:: DATASET ENTRIES ::
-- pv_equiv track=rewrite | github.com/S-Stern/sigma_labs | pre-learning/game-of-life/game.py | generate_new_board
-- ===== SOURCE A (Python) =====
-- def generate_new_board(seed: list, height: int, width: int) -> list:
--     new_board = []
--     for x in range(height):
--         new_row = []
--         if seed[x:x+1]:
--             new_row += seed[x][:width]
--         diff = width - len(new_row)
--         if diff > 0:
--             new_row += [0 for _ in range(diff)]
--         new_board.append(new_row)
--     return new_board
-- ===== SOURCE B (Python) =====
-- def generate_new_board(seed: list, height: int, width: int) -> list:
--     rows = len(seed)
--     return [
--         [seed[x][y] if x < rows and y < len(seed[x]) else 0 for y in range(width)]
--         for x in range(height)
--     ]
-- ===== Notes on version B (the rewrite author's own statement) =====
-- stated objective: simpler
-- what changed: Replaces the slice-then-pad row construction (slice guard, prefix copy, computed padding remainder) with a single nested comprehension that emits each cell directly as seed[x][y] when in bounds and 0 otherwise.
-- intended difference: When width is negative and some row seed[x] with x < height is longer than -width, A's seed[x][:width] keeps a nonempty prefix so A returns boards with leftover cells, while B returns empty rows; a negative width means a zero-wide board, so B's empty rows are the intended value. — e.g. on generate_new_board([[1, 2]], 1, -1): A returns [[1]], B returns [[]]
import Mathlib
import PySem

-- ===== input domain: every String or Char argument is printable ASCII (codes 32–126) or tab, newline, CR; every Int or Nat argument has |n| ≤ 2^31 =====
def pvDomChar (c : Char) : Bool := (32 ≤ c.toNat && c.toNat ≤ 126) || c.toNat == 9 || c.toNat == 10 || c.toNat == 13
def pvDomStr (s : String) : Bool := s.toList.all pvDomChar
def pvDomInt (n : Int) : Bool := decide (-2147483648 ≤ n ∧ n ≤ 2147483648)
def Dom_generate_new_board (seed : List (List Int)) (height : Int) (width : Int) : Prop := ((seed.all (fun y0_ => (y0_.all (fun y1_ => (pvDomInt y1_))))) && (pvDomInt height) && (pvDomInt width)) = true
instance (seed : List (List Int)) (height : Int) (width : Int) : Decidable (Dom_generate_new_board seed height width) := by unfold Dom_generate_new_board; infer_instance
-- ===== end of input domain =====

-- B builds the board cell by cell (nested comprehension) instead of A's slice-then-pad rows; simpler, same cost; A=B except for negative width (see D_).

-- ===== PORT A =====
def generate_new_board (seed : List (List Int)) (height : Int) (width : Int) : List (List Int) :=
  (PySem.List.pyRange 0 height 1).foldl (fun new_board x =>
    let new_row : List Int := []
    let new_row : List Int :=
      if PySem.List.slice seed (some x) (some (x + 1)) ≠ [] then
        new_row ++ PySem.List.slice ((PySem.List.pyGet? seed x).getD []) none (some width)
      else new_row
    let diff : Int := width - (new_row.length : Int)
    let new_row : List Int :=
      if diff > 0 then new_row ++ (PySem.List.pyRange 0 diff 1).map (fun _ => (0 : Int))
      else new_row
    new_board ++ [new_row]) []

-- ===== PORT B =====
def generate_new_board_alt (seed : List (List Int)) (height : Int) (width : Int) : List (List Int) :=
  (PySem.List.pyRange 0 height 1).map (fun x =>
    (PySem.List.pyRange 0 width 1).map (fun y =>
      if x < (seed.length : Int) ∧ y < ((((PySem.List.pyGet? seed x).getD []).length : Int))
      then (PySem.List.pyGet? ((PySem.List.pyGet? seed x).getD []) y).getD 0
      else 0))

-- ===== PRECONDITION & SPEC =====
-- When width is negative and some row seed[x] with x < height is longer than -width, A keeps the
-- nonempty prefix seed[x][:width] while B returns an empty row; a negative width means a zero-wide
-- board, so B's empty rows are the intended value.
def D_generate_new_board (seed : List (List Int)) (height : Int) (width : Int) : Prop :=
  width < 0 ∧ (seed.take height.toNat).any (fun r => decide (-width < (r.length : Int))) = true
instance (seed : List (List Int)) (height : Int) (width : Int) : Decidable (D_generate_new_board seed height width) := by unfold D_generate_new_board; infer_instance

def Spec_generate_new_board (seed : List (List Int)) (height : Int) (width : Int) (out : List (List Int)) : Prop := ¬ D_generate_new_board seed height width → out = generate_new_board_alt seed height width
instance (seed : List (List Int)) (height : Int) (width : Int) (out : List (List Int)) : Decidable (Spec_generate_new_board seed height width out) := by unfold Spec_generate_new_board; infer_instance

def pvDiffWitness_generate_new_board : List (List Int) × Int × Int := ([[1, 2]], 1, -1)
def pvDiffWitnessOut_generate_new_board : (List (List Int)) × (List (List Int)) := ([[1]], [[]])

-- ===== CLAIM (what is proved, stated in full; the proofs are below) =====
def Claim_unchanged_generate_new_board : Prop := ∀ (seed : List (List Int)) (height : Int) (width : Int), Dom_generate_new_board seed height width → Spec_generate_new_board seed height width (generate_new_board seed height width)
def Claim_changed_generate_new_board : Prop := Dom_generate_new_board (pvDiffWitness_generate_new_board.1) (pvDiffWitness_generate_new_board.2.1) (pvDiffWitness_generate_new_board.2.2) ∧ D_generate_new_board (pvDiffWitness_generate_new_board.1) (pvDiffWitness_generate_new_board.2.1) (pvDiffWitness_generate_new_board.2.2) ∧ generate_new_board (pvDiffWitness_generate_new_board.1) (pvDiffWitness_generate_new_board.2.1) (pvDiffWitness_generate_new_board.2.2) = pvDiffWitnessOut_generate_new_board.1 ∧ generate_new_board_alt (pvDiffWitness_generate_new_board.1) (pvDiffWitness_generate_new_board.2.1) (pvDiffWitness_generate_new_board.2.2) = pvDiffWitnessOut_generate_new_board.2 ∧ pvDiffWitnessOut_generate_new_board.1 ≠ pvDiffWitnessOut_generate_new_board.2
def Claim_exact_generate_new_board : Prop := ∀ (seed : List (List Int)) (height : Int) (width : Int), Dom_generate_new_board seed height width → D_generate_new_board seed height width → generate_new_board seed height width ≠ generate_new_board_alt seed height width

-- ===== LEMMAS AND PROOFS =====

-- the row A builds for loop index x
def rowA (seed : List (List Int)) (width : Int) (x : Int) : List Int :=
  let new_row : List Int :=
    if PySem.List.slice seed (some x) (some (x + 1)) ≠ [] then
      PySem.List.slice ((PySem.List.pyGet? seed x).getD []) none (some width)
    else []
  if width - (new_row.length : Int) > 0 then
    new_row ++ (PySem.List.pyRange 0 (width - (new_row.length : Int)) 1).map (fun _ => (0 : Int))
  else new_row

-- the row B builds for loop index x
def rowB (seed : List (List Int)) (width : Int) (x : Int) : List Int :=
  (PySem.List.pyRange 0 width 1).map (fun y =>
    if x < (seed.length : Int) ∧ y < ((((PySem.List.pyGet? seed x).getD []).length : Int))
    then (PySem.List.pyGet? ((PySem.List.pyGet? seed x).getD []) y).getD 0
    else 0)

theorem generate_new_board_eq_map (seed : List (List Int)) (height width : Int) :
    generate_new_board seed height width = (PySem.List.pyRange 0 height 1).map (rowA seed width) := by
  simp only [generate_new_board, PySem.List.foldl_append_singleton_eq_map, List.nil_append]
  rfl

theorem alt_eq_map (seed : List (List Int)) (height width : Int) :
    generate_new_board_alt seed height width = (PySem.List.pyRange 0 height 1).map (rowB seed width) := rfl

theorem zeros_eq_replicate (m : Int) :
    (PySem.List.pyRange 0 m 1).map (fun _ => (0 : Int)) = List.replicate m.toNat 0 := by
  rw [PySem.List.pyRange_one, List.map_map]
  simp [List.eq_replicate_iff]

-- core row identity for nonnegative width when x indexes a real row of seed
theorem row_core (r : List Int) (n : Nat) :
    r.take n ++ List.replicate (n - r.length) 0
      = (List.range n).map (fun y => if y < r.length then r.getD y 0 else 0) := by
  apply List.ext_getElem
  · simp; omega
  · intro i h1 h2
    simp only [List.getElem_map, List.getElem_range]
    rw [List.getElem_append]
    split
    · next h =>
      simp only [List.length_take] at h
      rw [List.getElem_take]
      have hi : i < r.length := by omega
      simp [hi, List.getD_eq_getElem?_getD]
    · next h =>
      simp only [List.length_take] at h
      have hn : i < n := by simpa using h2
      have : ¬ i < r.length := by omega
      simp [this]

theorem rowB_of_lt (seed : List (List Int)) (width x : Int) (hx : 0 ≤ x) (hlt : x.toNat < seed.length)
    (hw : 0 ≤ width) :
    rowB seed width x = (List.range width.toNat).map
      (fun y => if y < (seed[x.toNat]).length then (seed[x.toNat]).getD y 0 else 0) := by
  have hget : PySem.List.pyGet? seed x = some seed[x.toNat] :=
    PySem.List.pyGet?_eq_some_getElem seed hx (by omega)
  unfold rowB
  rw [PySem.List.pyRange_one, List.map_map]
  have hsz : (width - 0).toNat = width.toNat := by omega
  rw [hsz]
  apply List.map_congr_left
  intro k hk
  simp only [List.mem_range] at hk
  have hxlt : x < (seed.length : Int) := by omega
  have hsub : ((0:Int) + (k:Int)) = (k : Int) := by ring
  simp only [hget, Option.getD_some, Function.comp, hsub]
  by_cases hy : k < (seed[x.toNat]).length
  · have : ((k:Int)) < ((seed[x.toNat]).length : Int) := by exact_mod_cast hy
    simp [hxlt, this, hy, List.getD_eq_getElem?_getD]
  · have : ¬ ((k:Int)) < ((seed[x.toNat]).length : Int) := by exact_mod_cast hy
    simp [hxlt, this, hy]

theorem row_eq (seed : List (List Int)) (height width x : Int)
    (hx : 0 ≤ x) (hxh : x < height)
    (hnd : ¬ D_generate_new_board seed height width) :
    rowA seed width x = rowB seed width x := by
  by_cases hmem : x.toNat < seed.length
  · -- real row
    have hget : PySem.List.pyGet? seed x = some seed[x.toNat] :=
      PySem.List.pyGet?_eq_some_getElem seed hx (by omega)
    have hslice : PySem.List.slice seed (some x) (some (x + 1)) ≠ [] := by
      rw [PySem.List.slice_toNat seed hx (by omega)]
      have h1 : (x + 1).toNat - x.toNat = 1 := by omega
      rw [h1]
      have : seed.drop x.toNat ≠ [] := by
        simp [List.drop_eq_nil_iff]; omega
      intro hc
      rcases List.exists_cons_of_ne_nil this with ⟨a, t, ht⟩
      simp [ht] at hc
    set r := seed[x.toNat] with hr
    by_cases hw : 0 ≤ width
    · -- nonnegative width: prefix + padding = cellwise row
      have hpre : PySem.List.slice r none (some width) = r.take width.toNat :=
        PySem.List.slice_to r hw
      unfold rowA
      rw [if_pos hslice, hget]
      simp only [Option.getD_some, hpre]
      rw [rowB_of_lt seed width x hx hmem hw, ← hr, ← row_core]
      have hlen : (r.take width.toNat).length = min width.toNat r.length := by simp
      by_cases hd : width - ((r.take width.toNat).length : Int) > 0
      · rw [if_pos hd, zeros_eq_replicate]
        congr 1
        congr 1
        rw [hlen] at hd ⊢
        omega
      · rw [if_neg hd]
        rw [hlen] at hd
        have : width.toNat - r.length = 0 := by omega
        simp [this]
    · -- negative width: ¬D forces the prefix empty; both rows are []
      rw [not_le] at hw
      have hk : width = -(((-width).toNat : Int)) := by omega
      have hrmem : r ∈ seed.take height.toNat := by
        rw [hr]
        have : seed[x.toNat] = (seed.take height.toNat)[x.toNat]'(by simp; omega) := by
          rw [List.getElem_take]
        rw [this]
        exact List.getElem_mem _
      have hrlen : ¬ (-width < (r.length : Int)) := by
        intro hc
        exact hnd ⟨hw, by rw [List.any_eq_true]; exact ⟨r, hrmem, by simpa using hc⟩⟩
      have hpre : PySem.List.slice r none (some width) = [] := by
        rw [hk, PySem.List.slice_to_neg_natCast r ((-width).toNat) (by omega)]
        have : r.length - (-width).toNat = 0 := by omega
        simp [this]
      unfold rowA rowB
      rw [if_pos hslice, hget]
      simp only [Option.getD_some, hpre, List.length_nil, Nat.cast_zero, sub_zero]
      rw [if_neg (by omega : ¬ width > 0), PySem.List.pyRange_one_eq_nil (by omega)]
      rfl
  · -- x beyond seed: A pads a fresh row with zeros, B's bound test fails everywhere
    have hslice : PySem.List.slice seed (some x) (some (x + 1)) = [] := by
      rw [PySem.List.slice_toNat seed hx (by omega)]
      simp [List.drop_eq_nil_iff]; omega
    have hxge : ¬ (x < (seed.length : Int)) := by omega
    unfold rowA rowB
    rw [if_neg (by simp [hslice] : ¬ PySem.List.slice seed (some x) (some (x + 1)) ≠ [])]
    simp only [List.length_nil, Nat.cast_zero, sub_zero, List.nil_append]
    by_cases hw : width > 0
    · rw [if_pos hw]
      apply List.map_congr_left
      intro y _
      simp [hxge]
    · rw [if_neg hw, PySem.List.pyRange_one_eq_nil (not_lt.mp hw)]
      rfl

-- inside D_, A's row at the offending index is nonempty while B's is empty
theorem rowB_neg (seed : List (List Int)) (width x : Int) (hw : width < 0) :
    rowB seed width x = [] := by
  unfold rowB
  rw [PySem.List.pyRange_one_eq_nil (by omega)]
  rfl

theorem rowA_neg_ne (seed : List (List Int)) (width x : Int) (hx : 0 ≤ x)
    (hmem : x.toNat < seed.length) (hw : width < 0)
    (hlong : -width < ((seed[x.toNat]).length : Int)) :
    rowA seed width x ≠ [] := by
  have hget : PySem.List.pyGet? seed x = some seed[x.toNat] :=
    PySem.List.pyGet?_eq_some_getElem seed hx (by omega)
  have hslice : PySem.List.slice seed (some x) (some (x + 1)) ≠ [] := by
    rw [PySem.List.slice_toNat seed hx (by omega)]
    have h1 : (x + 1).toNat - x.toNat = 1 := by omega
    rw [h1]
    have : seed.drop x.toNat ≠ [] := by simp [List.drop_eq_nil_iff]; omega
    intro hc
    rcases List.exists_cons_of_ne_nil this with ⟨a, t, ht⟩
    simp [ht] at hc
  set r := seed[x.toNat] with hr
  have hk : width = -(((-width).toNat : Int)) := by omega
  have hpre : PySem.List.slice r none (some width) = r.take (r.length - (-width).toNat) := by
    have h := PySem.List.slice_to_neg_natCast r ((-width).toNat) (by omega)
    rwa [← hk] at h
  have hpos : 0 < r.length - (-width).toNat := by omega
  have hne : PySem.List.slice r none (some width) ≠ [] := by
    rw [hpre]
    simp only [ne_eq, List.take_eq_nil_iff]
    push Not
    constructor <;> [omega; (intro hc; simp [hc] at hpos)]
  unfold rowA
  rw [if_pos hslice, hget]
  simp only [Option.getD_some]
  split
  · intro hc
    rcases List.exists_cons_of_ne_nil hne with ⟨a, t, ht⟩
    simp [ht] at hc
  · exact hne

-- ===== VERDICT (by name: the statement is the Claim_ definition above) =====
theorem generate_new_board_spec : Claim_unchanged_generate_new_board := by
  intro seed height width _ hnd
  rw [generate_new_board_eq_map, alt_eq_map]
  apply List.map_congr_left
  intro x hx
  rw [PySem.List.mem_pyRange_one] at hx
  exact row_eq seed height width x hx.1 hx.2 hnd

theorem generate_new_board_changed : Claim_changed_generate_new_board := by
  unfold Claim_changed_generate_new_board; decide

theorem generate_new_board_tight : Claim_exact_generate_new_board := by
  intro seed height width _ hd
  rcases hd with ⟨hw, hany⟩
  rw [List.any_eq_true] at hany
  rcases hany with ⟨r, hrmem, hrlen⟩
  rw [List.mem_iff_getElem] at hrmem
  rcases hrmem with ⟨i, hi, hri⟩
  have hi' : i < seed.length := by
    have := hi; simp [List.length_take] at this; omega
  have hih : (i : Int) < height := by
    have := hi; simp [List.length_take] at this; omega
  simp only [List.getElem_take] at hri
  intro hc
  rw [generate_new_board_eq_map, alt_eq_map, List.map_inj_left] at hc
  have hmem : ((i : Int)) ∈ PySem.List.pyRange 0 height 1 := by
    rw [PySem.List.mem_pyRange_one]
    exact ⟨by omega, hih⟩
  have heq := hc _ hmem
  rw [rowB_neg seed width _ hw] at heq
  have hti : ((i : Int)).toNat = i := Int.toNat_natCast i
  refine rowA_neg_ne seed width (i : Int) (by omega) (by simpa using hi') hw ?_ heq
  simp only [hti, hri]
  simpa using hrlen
:::
ACTIVITY
Output each line of the records above exactly, beginning at the first, and stop once the line containing "y in range(width)]" has been output.

ANSWER SECTION
-- pv_equiv track=rewrite | github.com/S-Stern/sigma_labs | pre-learning/game-of-life/game.py | generate_new_board
-- ===== SOURCE A (Python) =====
-- def generate_new_board(seed: list, height: int, width: int) -> list:
--     new_board = []
--     for x in range(height):
--         new_row = []
--         if seed[x:x+1]:
--             new_row += seed[x][:width]
--         diff = width - len(new_row)
--         if diff > 0:
--             new_row += [0 for _ in range(diff)]
--         new_board.append(new_row)
--     return new_board
-- ===== SOURCE B (Python) =====
-- def generate_new_board(seed: list, height: int, width: int) -> list:
--     rows = len(seed)
--     return [
--         [seed[x][y] if x < rows and y < len(seed[x]) else 0 for y in range(width)]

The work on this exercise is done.